They wanted me to come outside with them, but I wouldn’t drink or party with them for many nights. I twisted over on my mattress and touched the wooden wall where I felt carved indentations of words and pictures—dates, lyrics, penises, and multiple confirmations that God didn’t exist. But in the largest print: Welcome to Wobville…don’t eat the Navajo Tacos. Below it, Not Navajo. Not Tacos either. If I had a pocketknife, I would have carved something too.

Soon enough, I felt like a Parkie. A common scene: me drinking a Tecate on a hammock between our Tuffsheds, the world’s strangeness unfolding while I swung and looked at the view below us, dusk and the maze of twisted canyons, a road speckled with juniper bushes and burned colonies of piñon. And hidden throughout (and what Mesa Verde was known for) were the adobe palaces of the Pueblo, former kingdoms now covered in dust, cleaned by Mexicans like Hector and me, and conveniently distributed into seven guided tours.

I did start at the front desk, checking in families with their Park passports half-filled, hip couples and older Europeans dressed in khaki shorts and twelve-gallon hats. Hector and I worked the same days, our responsibilities hardly divided. We were sides of a single coin that got flipped every night; we drove golf carts across the Mesa to deliver wine, we joked with guests and appreciated their foreign (to me) cigarettes— Gauloisses and Winfields; our hands grew sore from the key machine as it rubbed out brass duplicates when guests lost theirs.

Hector’s official title was ‘Maintenance Supervisor’ with no one to supervise. He trained me to check in guests and sound natural despite using the same words to answer the same questions.

“You’ll get bored,” he said. “But don’t let me see you get complacent. It’s like dribbling a basketball. If you get sloppy, someone will swipe your ass.”

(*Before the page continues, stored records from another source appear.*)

lemma pvSum_false_tag (ys xs : List Int) : pvSum false (pvTag ys xs) = ys.sum := by
  simp [pvSum, pvTag, List.map_map, Function.comp_def]

-- the while loop consumes exactly the leading x-values ≤ v, keeping their prefix sum
lemma pvWhile_spec (xs : List Int) (hpw : xs.Pairwise (· ≤ ·)) (v : Int) :
    ∀ (n j : Nat) (s : Int), xs.length - j = n → j ≤ xs.length → s = (xs.take j).sum →
      (∀ w ∈ xs.take j, w ≤ v) →
      (pvWhile xs v j s).1 ≤ xs.length
      ∧ (pvWhile xs v j s).2 = (xs.take (pvWhile xs v j s).1).sum
      ∧ (∀ w ∈ xs.take (pvWhile xs v j s).1, w ≤ v)
      ∧ (∀ w ∈ xs.drop (pvWhile xs v j s).1, v < w) := by
  intro n
  induction n with
  | zero =>
    intro j s hn hj hs htake
    have hje : j = xs.length := by omega
    rw [pvWhile, dif_neg (by omega)]
    exact ⟨hj, hs, htake, by simp [hje]⟩
  | succ n ih =>
    intro j s hn hj hs htake
    rw [pvWhile]
    have hjlt : j < xs.length := by omega
    rw [dif_pos hjlt]
    by_cases hle : xs[j] ≤ v
    · rw [if_pos hle]
      apply ih (j + 1) (s + xs[j]) (by omega) (by omega)
      · rw [hs, List.sum_take_succ xs j hjlt]
      · intro w hw
        rw [List.take_add_one, List.getElem?_eq_getElem hjlt] at hw
        simp only [Option.toList_some, List.mem_append, List.mem_singleton] at hw
        rcases hw with hw | hw
        · exact htake w hw
        · rw [hw]; exact hle
    · rw [if_neg hle]
      refine ⟨hj, hs, htake, ?_⟩
      show ∀ w ∈ xs.drop j, v < w
      intro w hw
      rcases List.mem_iff_getElem.mp hw with ⟨k, hk, hwk⟩
      rw [List.length_drop] at hk
      rw [List.getElem_drop] at hwk
      have hvj : v < xs[j] := by omega
      rw [← hwk]
      rcases Nat.eq_zero_or_pos k with hk0 | hkpos
      · subst hk0; simpa using hvj
      · have hmono := List.pairwise_iff_getElem.mp hpw j (j + k) hjlt (by omega) (by omega)
        exact lt_of_lt_of_le hvj hmono

-- Source B's main loop: at each v the pair term is s + v*(len(xs)-j) = sum of min(v,w) over xs
lemma pvFoldB (xs : List Int) (hx : xs.Pairwise (· ≤ ·)) :
    ∀ (ys : List Int), ys.Pairwise (· ≤ ·) →
    ∀ (j : Nat) (s t : Int), j ≤ xs.length → s = (xs.take j).sum →
      (∀ v ∈ ys, ∀ w ∈ xs.take j, w ≤ v) →
      (ys.foldl
        (fun (acc : Nat × Int × Int) v =>
          ((pvWhile xs v acc.1 acc.2.1).1, (pvWhile xs v acc.1 acc.2.1).2,
            acc.2.2 + ((pvWhile xs v acc.1 acc.2.1).2
              + v * ((xs.length : Int) - ((pvWhile xs v acc.1 acc.2.1).1 : Int)))))
        (j, s, t)).2.2
      = t + (ys.map (fun v => (xs.map (fun w => min v w)).sum)).sum := by
  intro ys hys
  induction ys with
  | nil => intro j s t _ _ _; simp
  | cons v ys ih =>
    intro j s t hj hs htake
    rw [List.pairwise_cons] at hys
    obtain ⟨hw1, hw2, hw3, hw4⟩ :=
      pvWhile_spec xs hx v (xs.length - j) j s rfl hj hs (fun w hw => htake v (by simp) w hw)
    set j' := (pvWhile xs v j s).1 with hj'
    set s' := (pvWhile xs v j s).2 with hs'
    have hterm : (xs.map (fun w => min v w)).sum = s' + v * ((xs.length : Int) - (j' : Int)) := by
      conv_lhs => rw [← List.take_append_drop j' xs]
      rw [List.map_append, List.sum_append,
        List.map_congr_left (fun w hw => min_eq_right (hw3 w hw)),
        List.map_congr_left (fun w hw => min_eq_left (le_of_lt (hw4 w hw)))]
      rw [PySem.List.sum_map_const_int, hw2, List.length_drop]
      have : ((xs.length - j' : Nat) : Int) = (xs.length : Int) - (j' : Int) := by
        omega
      rw [this]
      simp only [List.map_id']
      ring
    simp only [List.foldl_cons, List.map_cons, List.sum_cons]
    rw [ih hys.2 j' s' (t + (s' + v * ((xs.length : Int) - (j' : Int)))) hw1 hw2
      (fun v'' hv'' w hw => le_trans (hw3 w hw) (hys.1 v'' hv''))]
    rw [hterm]; ring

He was all politeness with guests, charming if only to amuse himself and pass the long hours. After a long conversation, if the guest was especially in the palm of his hand, he’d ask them if they knew why he spoke so much with them, why he asked so many questions. They’d look taken aback by the realness of a hospitality worker bee, shrug, but laugh when he grinned and simply said “to practice my English.”

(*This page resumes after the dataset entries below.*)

-- pv_equiv track=rewrite | github.com/ASSERT-KTH/Mokav | experiments/pynguin/c4b/return-lst/generated_tests/src_1733/5/src_1733.py | func
-- ===== SOURCE A (Python) =====
-- def func(*args):
-- 	ret_values = []
--
-- 	count = int(args[0])
-- 	std = ['NULL', 'Sheldon', 'Leonard', 'Penny', 'Rajesh', 'Howard']
-- 	fn = ''
-- 	if (count <= 5):
-- 	    ret_values.append(std[count])
-- 	else:
--
-- 	    def findblock(cnt):
-- 	        b = 0
-- 	        ob = 0
-- 	        nb = 0
-- 	        while (nb < cnt):
-- 	            ob = nb
-- 	            nb += (5 * (2 ** b))
-- 	            b += 1
-- 	        return [b, ob, nb, count]
-- 	    kf = findblock(count)
-- 	    tm = kf[1]
-- 	    shg = kf[0]
-- 	    db = 0
-- 	    while (tm < count):
-- 	        tm += (2 ** (shg - 1))
-- 	        db += 1
-- 	    ret_values.append(std[db])
--
-- 	return ret_values
-- ===== SOURCE B (Python) =====
-- def func(*args):
--     count = int(args[0])
--     std = ['NULL', 'Sheldon', 'Leonard', 'Penny', 'Rajesh', 'Howard']
--     if count <= 5:
--         return [std[count]]
--     n, k = count, 1
--     while n > 5 * k:
--         n -= 5 * k
--         k *= 2
--     return [std[(n - 1) // k + 1]]
-- ===== Notes on version B (the rewrite author's own statement) =====
-- stated objective: simpler
-- what changed: Replaces A's helper findblock plus a second per-person counting loop with one subtraction loop locating the doubling block and a closed-form index (n-1)//k + 1.
-- outside the precondition, e.g. on func(-7): A raises IndexError, B raises IndexError
import Mathlib
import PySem

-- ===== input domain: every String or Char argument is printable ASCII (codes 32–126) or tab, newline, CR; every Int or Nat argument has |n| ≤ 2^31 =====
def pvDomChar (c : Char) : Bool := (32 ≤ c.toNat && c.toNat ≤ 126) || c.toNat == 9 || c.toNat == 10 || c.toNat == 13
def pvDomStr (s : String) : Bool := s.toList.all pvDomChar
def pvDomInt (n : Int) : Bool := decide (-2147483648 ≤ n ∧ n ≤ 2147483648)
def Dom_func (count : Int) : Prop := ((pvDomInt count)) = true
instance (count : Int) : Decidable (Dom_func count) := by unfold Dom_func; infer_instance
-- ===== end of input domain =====

-- B replaces A's findblock helper + second counting loop by one subtraction loop and a
-- closed-form index; equivalence is about the return value (neither mutates arguments).

-- ===== PORT A =====
-- while (nb < cnt): ob = nb; nb += 5 * 2**b; b += 1   — returns (b, ob, nb)
def findblockLoop (cnt : Int) (b : Nat) (ob nb : Int) : Nat × Int × Int :=
  if nb < cnt then findblockLoop cnt (b + 1) nb (nb + 5 * 2 ^ b) else (b, ob, nb)
termination_by (cnt - nb).toNat
decreasing_by
  have : (0:Int) < 2 ^ b := by positivity
  omega

-- while (tm < count): tm += 2**(shg-1); db += 1   — returns db
def tmLoop (cnt : Int) (shg : Nat) (tm db : Int) : Int :=
  if tm < cnt then tmLoop cnt shg (tm + 2 ^ (shg - 1)) (db + 1) else db
termination_by (cnt - tm).toNat
decreasing_by
  have : (0:Int) < 2 ^ (shg - 1) := by positivity
  omega

def func (count : Int) : List String :=
  let std := ["NULL", "Sheldon", "Leonard", "Penny", "Rajesh", "Howard"]
  if count ≤ 5 then
    match PySem.List.pyGet? std count with
    | some s => [s]
    | none => []          -- IndexError in Python: excluded by Pre_func
  else
    let kf := findblockLoop count 0 0 0
    let tm := kf.2.1
    let shg := kf.1
    let db := tmLoop count shg tm 0
    match PySem.List.pyGet? std db with
    | some s => [s]
    | none => []

-- ===== PORT B =====
-- while n > 5*k: n -= 5*k; k *= 2   (the 1 ≤ k guard only establishes termination; k starts at 1 and doubles)
def blockLoop (n k : Int) : Int × Int :=
  if 5 * k < n ∧ 1 ≤ k then blockLoop (n - 5 * k) (2 * k) else (n, k)
termination_by (n - 5 * k).toNat
decreasing_by omega

def func_alt (count : Int) : List String :=
  let std := ["NULL", "Sheldon", "Leonard", "Penny", "Rajesh", "Howard"]
  if count ≤ 5 then
    match PySem.List.pyGet? std count with
    | some s => [s]
    | none => []          -- IndexError in Python: excluded by Pre_func
  else
    let nk := blockLoop count 1
    match PySem.List.pyGet? std (PySem.Int.floordiv (nk.1 - 1) nk.2 + 1) with
    | some s => [s]
    | none => []

-- ===== PRECONDITION & SPEC =====
-- Pre_ excludes exactly count ≤ -7, where Python's std[count] raises IndexError in A (and in B).
def Pre_func (count : Int) : Prop := -6 ≤ count
instance (count : Int) : Decidable (Pre_func count) := by unfold Pre_func; infer_instance
def pvWitness_func : Int := (7)

def Spec_func (count : Int) (out : List String) : Prop := out = func_alt count
instance (count : Int) (out : List String) : Decidable (Spec_func count out) := by unfold Spec_func; infer_instance

-- ===== CLAIM (what is proved, stated in full; the proofs are below) =====
def Claim_equal_func : Prop := ∀ (count : Int), Dom_func count → Pre_func count → Spec_func count (func count)

-- ===== LEMMAS AND PROOFS =====

-- A's second loop counts ceiling((cnt - tm) / 2^(shg-1)) increments.
theorem tmLoop_closed (cnt : Int) (shg : Nat) :
    ∀ (m : Nat) (tm db : Int), (cnt - tm).toNat ≤ m → tm < cnt →
      tmLoop cnt shg tm db = db + PySem.Int.floordiv (cnt - tm - 1) (2 ^ (shg - 1)) + 1 := by
  intro m
  induction m with
  | zero => intro tm db hm hlt; omega
  | succ m ih =>
    intro tm db hm hlt
    have hk : (0:Int) < 2 ^ (shg - 1) := by positivity
    rw [tmLoop, if_pos hlt]
    by_cases h2 : tm + 2 ^ (shg - 1) < cnt
    · rw [ih (tm + 2 ^ (shg - 1)) (db + 1) (by omega) h2]
      rw [PySem.Int.floordiv_eq_ediv_of_pos hk, PySem.Int.floordiv_eq_ediv_of_pos hk]
      have : cnt - tm - 1 = (cnt - (tm + 2 ^ (shg - 1)) - 1) + 1 * 2 ^ (shg - 1) := by ring
      rw [this, Int.add_mul_ediv_right _ _ (by omega)]
      ring
    · rw [tmLoop, if_neg h2]
      rw [PySem.Int.floordiv_eq_ediv_of_pos hk]
      have h0 : (cnt - tm - 1) / 2 ^ (shg - 1) = 0 :=
        Int.ediv_eq_zero_of_lt (by omega) (by omega)
      omega

-- The two block-search loops run in lockstep: at round j, A holds (j+1, 5(2^j-1), 5(2^(j+1)-1))
-- and B holds (cnt - 5(2^j-1), 2^j); they exit on the same condition.
theorem loops_sync (cnt : Int) :
    ∀ (m j : Nat), (cnt - 5 * ((2:Int) ^ (j + 1) - 1)).toNat ≤ m →
      blockLoop (cnt - 5 * ((2:Int) ^ j - 1)) (2 ^ j)
        = (cnt - (findblockLoop cnt (j + 1) (5 * ((2:Int) ^ j - 1)) (5 * ((2:Int) ^ (j + 1) - 1))).2.1,
           2 ^ ((findblockLoop cnt (j + 1) (5 * ((2:Int) ^ j - 1)) (5 * ((2:Int) ^ (j + 1) - 1))).1 - 1)) := by
  intro m
  induction m with
  | zero =>
    intro j hm
    have hx : (0:Int) < 2 ^ j := by positivity
    have hx2 : (2:Int) ^ (j + 1) = 2 * 2 ^ j := by ring
    have hcond : ¬ (5 * ((2:Int) ^ (j + 1) - 1) < cnt) := by omega
    rw [findblockLoop, if_neg hcond, blockLoop, if_neg (by intro h; omega)]
    simp
  | succ m ih =>
    intro j hm
    have hx : (0:Int) < 2 ^ j := by positivity
    have hx2 : (2:Int) ^ (j + 1) = 2 * 2 ^ j := by ring
    by_cases hcond : 5 * ((2:Int) ^ (j + 1) - 1) < cnt
    · rw [findblockLoop, if_pos hcond, blockLoop, if_pos (by constructor <;> omega)]
      have e1 : cnt - 5 * ((2:Int) ^ j - 1) - 5 * 2 ^ j = cnt - 5 * ((2:Int) ^ (j + 1) - 1) := by
        rw [hx2]; ring
      have e2 : 2 * (2:Int) ^ j = 2 ^ (j + 1) := by ring
      have e3 : 5 * ((2:Int) ^ (j + 1) - 1) + 5 * 2 ^ (j + 1) = 5 * ((2:Int) ^ (j + 2) - 1) := by
        have : (2:Int) ^ (j + 2) = 2 * 2 ^ (j + 1) := by ring
        rw [this]; ring
      rw [e1, e2, e3]
      have hx3 : (0:Int) < 2 ^ (j + 2) := by positivity
      have hx4 : (2:Int) ^ (j + 2) = 2 * 2 ^ (j + 1) := by ring
      exact ih (j + 1) (by omega)
    · rw [findblockLoop, if_neg hcond, blockLoop, if_neg (by intro h; omega)]
      simp

-- ===== VERDICT (by name: the statement is the Claim_ definition above) =====
theorem func_spec : Claim_equal_func := by
  intro count _ hpre
  unfold Spec_func func func_alt
  by_cases h5 : count ≤ 5
  · simp [h5]
  · simp only [if_neg h5]
    have h6 : 6 ≤ count := by omega
    -- unfold A's first loop one step: b=0, nb=0 < count
    have step0 : findblockLoop count 0 0 0 = findblockLoop count 1 0 5 := by
      rw [findblockLoop, if_pos (by omega)]; norm_num
    have sync := loops_sync count (count - 5 * ((2:Int) ^ 1 - 1)).toNat 0 (by norm_num)
    norm_num at sync
    set kf := findblockLoop count 1 0 5 with hkf
    have htm : kf.2.1 < count := by
      -- invariant: the returned ob is < cnt when the loop is entered with nb < cnt
      clear step0 sync hkf
      have : ∀ (m : Nat) (b : Nat) (ob nb : Int), (count - nb).toNat ≤ m → ob < count →
          nb < count → (findblockLoop count b ob nb).2.1 < count := by
        intro m
        induction m with
        | zero => intro b ob nb hm hob hnb; omega
        | succ m ih =>
          intro b ob nb hm hob hnb
          rw [findblockLoop, if_pos hnb]
          by_cases h2 : nb + 5 * 2 ^ b < count
          · have hp : (0:Int) < 2 ^ b := by positivity
            exact ih (b + 1) nb (nb + 5 * 2 ^ b) (by omega) hnb h2
          · rw [findblockLoop, if_neg h2]; exact hnb
      exact this (count - 5).toNat 1 0 5 (by omega) (by omega) (by omega)
    rw [step0, sync]
    rw [tmLoop_closed count kf.1 (count - kf.2.1).toNat kf.2.1 0 le_rfl htm]
    norm_num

But it was when the rare family from Michoacan or a young couple from Mexico City arrived that his eyes lit up and with them he always seemed to speak of other places, other times before he finally told them the choice sites to see, not just in Mesa Verde, but Denali, Yellowstone, the Grand Canyon. He’d plan out a perfect day for them, and they’d smile and walk away.

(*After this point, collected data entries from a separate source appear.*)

-- pv_equiv track=rewrite | github.com/SanzCeb/faa | p3/ClasificadorPittsburgh.py | cruce
-- ===== SOURCE A (Python) =====
-- def cruce (progenitor_1, progenitor_2):
--     """Metodo que realiza un cruce uniforme y devuelve dos vastagos.
--     Los progenitores deben tener exactamente la misma estructura. En caso
--     contrario, se devolvera None"""
--     vastago_1 = []
--     vastago_2 = []
--     num_alelos = len(progenitor_1)
--
--     if num_alelos != len(progenitor_2):
--         return None
--     for i in range(num_alelos):
--         if i % 2:
--             vastago_1.append(progenitor_1[i])
--             vastago_2.append(progenitor_2[i])
--         else:
--             vastago_1.append(progenitor_2[i])
--             vastago_2.append(progenitor_1[i])
--
--     return vastago_1,vastago_2
-- ===== SOURCE B (Python) =====
-- def cruce(progenitor_1, progenitor_2):
--     """Uniform crossover via strided slice assignment instead of an
--     element-wise loop with a parity branch."""
--     if len(progenitor_1) != len(progenitor_2):
--         return None
--     vastago_1 = list(progenitor_1)
--     vastago_1[::2] = progenitor_2[::2]
--     vastago_2 = list(progenitor_2)
--     vastago_2[::2] = progenitor_1[::2]
--     return vastago_1, vastago_2
-- ===== Notes on version B (the rewrite author's own statement) =====
-- stated objective: idiomatic
-- what changed: Replaces the index loop with its parity branch by copying each parent and overwriting its even positions with the other parent's even-index slice via strided slice assignment.
import Mathlib
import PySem

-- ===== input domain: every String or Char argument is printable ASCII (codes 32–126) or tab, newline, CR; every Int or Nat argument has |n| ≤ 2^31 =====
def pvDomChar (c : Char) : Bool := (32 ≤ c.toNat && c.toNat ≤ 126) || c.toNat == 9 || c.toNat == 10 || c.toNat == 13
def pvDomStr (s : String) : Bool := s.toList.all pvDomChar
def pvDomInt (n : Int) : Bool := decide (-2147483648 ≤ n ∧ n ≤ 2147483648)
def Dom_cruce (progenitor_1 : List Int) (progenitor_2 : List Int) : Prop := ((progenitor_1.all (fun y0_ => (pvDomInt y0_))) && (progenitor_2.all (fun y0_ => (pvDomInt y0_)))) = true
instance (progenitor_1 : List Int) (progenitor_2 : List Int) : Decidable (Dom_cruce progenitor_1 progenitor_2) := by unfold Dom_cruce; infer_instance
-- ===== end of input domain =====

-- B replaces A's index loop with its parity branch by copying each parent and
-- overwriting its even positions with the other parent's even-index slice (idiomatic decomposition).


-- ===== PORT A =====
-- literal port: loop over range(len(p1)), parity branch, two appended accumulators
def cruce (progenitor_1 : List Int) (progenitor_2 : List Int) : Option (List Int × List Int) :=
  if (progenitor_1.length : Int) ≠ (progenitor_2.length : Int) then none
  else
    let v := (PySem.List.pyRange 0 (progenitor_1.length : Int) 1).foldl
      (fun (v : List Int × List Int) i =>
        if i % 2 ≠ 0 then
          (v.1 ++ [PySem.List.pyGetD progenitor_1 i 0], v.2 ++ [PySem.List.pyGetD progenitor_2 i 0])
        else
          (v.1 ++ [PySem.List.pyGetD progenitor_2 i 0], v.2 ++ [PySem.List.pyGetD progenitor_1 i 0]))
      ([], [])
    some (v.1, v.2)

-- ===== PORT B =====
-- xs[::2]  (PySem has no step-2 slice primitive; exact hand port of the stride-2 slice)
def everyOther : List Int → List Int
  | [] => []
  | [x] => [x]
  | x :: _ :: xs => x :: everyOther xs

-- v[::2] = r  (overwrite the even positions of v by the elements of r, in order);
-- exact hand port of strided slice assignment for |r| = ceil(|v|/2)
def setEvens : List Int → List Int → List Int
  | _ :: v2 :: vs, r :: rs => r :: v2 :: setEvens vs rs
  | [_], r :: _ => [r]
  | vs, _ => vs

def cruce_alt (progenitor_1 : List Int) (progenitor_2 : List Int) : Option (List Int × List Int) :=
  if progenitor_1.length ≠ progenitor_2.length then none
  else
    some (setEvens progenitor_1 (everyOther progenitor_2),
          setEvens progenitor_2 (everyOther progenitor_1))

-- ===== PRECONDITION & SPEC =====
def Spec_cruce (progenitor_1 : List Int) (progenitor_2 : List Int) (out : Option (List Int × List Int)) : Prop := out = cruce_alt progenitor_1 progenitor_2
instance (progenitor_1 : List Int) (progenitor_2 : List Int) (out : Option (List Int × List Int)) : Decidable (Spec_cruce progenitor_1 progenitor_2 out) := by unfold Spec_cruce; infer_instance

-- ===== CLAIM (what is proved, stated in full; the proofs are below) =====
def Claim_equal_cruce : Prop := ∀ (progenitor_1 : List Int) (progenitor_2 : List Int), Dom_cruce progenitor_1 progenitor_2 → Spec_cruce progenitor_1 progenitor_2 (cruce progenitor_1 progenitor_2)

-- ===== LEMMAS AND PROOFS =====

-- the parity-selected map over all indices is exactly B's slice-splicing
theorem map_parity_eq_setEvens : (a b : List Int) → a.length = b.length →
    (List.range a.length).map
      (fun (k : Nat) => if ((k : Int)) % 2 ≠ 0 then a.getD k 0 else b.getD k 0)
    = setEvens a (everyOther b)
  | [], [], _ => rfl
  | [], _ :: _, h => by simp at h
  | _ :: _, [], h => by simp at h
  | [a1], [b1], _ => by simp [setEvens, everyOther]
  | [a1], _ :: _ :: _, h => by simp at h
  | _ :: _ :: _, [b1], h => by simp at h
  | a1 :: a2 :: as, b1 :: b2 :: bs, h => by
      have hlen : as.length = bs.length := by simpa using h
      have ih := map_parity_eq_setEvens as bs hlen
      simp only [List.length_cons, setEvens, everyOther]
      rw [List.range_succ_eq_map, List.range_succ_eq_map]
      simp only [List.map_cons, List.map_map, Function.comp_def, Nat.succ_eq_add_one]
      have hmap : ∀ (g : Nat → Int), (∀ k, g k =
            if ((k : Int) + 1 + 1) % 2 ≠ 0 then (a1 :: a2 :: as).getD (k + 1 + 1) 0
            else (b1 :: b2 :: bs).getD (k + 1 + 1) 0) →
          (List.range as.length).map g
          = (List.range as.length).map
            (fun (k : Nat) => if ((k : Int)) % 2 ≠ 0 then as.getD k 0 else bs.getD k 0) := by
        intro g hg
        apply List.map_congr_left
        intro k _
        have h2 : ((k : Int) + 1 + 1) % 2 = (k : Int) % 2 := by omega
        rw [hg, h2]
        simp [List.getD_cons_succ]
      rw [hmap _ (fun k => by push_cast; ring_nf), ih]
      norm_num

theorem cruce_eq (p1 p2 : List Int) : cruce p1 p2 = cruce_alt p1 p2 := by
  unfold cruce cruce_alt
  by_cases h : p1.length = p2.length
  · simp only [h, Int.natCast_inj, ne_eq, not_true_eq_false, if_false]
    rw [PySem.List.pyRange_zero_natCast]
    rw [List.foldl_map, show
      (fun (v : List Int × List Int) (k : Nat) =>
        if (k : Int) % 2 ≠ 0 then
          (v.1 ++ [PySem.List.pyGetD p1 (k : Int) 0], v.2 ++ [PySem.List.pyGetD p2 (k : Int) 0])
        else
          (v.1 ++ [PySem.List.pyGetD p2 (k : Int) 0], v.2 ++ [PySem.List.pyGetD p1 (k : Int) 0]))
      = (fun (v : List Int × List Int) (k : Nat) =>
        if (k : Int) % 2 ≠ 0 then (v.1 ++ [p1.getD k 0], v.2 ++ [p2.getD k 0])
        else (v.1 ++ [p2.getD k 0], v.2 ++ [p1.getD k 0])) from by
        funext v k; simp [PySem.List.pyGetD_natCast]]
    -- split the pair fold into two maps (Nat-indexed variant of fold_pair)
    have hsplit : ∀ (l : List Nat) (acc : List Int × List Int),
        l.foldl (fun (v : List Int × List Int) (k : Nat) =>
          if (k : Int) % 2 ≠ 0 then (v.1 ++ [p1.getD k 0], v.2 ++ [p2.getD k 0])
          else (v.1 ++ [p2.getD k 0], v.2 ++ [p1.getD k 0])) acc
        = (acc.1 ++ l.map (fun (k : Nat) => if ((k : Int)) % 2 ≠ 0 then p1.getD k 0 else p2.getD k 0),
           acc.2 ++ l.map (fun (k : Nat) => if ((k : Int)) % 2 ≠ 0 then p2.getD k 0 else p1.getD k 0)) := by
      intro l
      induction l with
      | nil => intro acc; simp
      | cons x xs ih =>
          intro acc
          rw [List.foldl_cons]
          by_cases hx : (x : Int) % 2 ≠ 0
          · rw [if_pos hx, ih]; simp [hx]
          · rw [if_neg hx, ih]; push_neg at hx; simp [hx]
    rw [hsplit]
    rw [← h, map_parity_eq_setEvens p1 p2 h, h, map_parity_eq_setEvens p2 p1 h.symm]
    simp
  · simp [h]

-- ===== VERDICT (by name: the statement is the Claim_ definition above) =====
theorem cruce_spec : Claim_equal_cruce := by
  intro p1 p2 _
  unfold Spec_cruce
  exact cruce_eq p1 p2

He took pride in the Park’s vast history and he taught it to me, always ending with “but of course, this was all written by white people.” Mesa Verde was his specialty, especially when he talked about the Pueblo, how the cliff houses could capture or expel heat, the water that trickled through the Mesas after thunderstorms, each cliff a giant filter that once filled canals for their crops. Even if Hector had lived with us for a year, I couldn’t have told you very much about him. He was tall, much taller than Amá, and worked a lot. When I first met him, he’d hardly said a word to me even though I was home every other weekend. He had a red Mustang that he always messed with. I remember thinking that his face, always clean shaven, had an expression I later recognized on a very young, very beautiful Mexican woman walking down the street and carrying three bags of luggage. Her face wasn’t blank but didn’t emote, didn’t strain or adjust to the incredible heat or her sweat. She wore beat-up sneakers and crossed the street without looking at me staring from inside my car, just headed straight on. She must have walked many miles, the only thing betrayed by her. And I knew she could walk many more. Not that I’d ask her to, but that was her fate, her comeuppance, and she had no interest in the pedestrians who looked upon her beauty, her youth and exhaustion on her shoulders like devils, or the cars waiting for the light to drive past her and altogether forget her. Hector was made of the same stuff. Undocumented, a few years older than me, on a path I couldn’t walk. It had made him strong enough to work all those shifts and to stay here with us, not his family but people he trusted.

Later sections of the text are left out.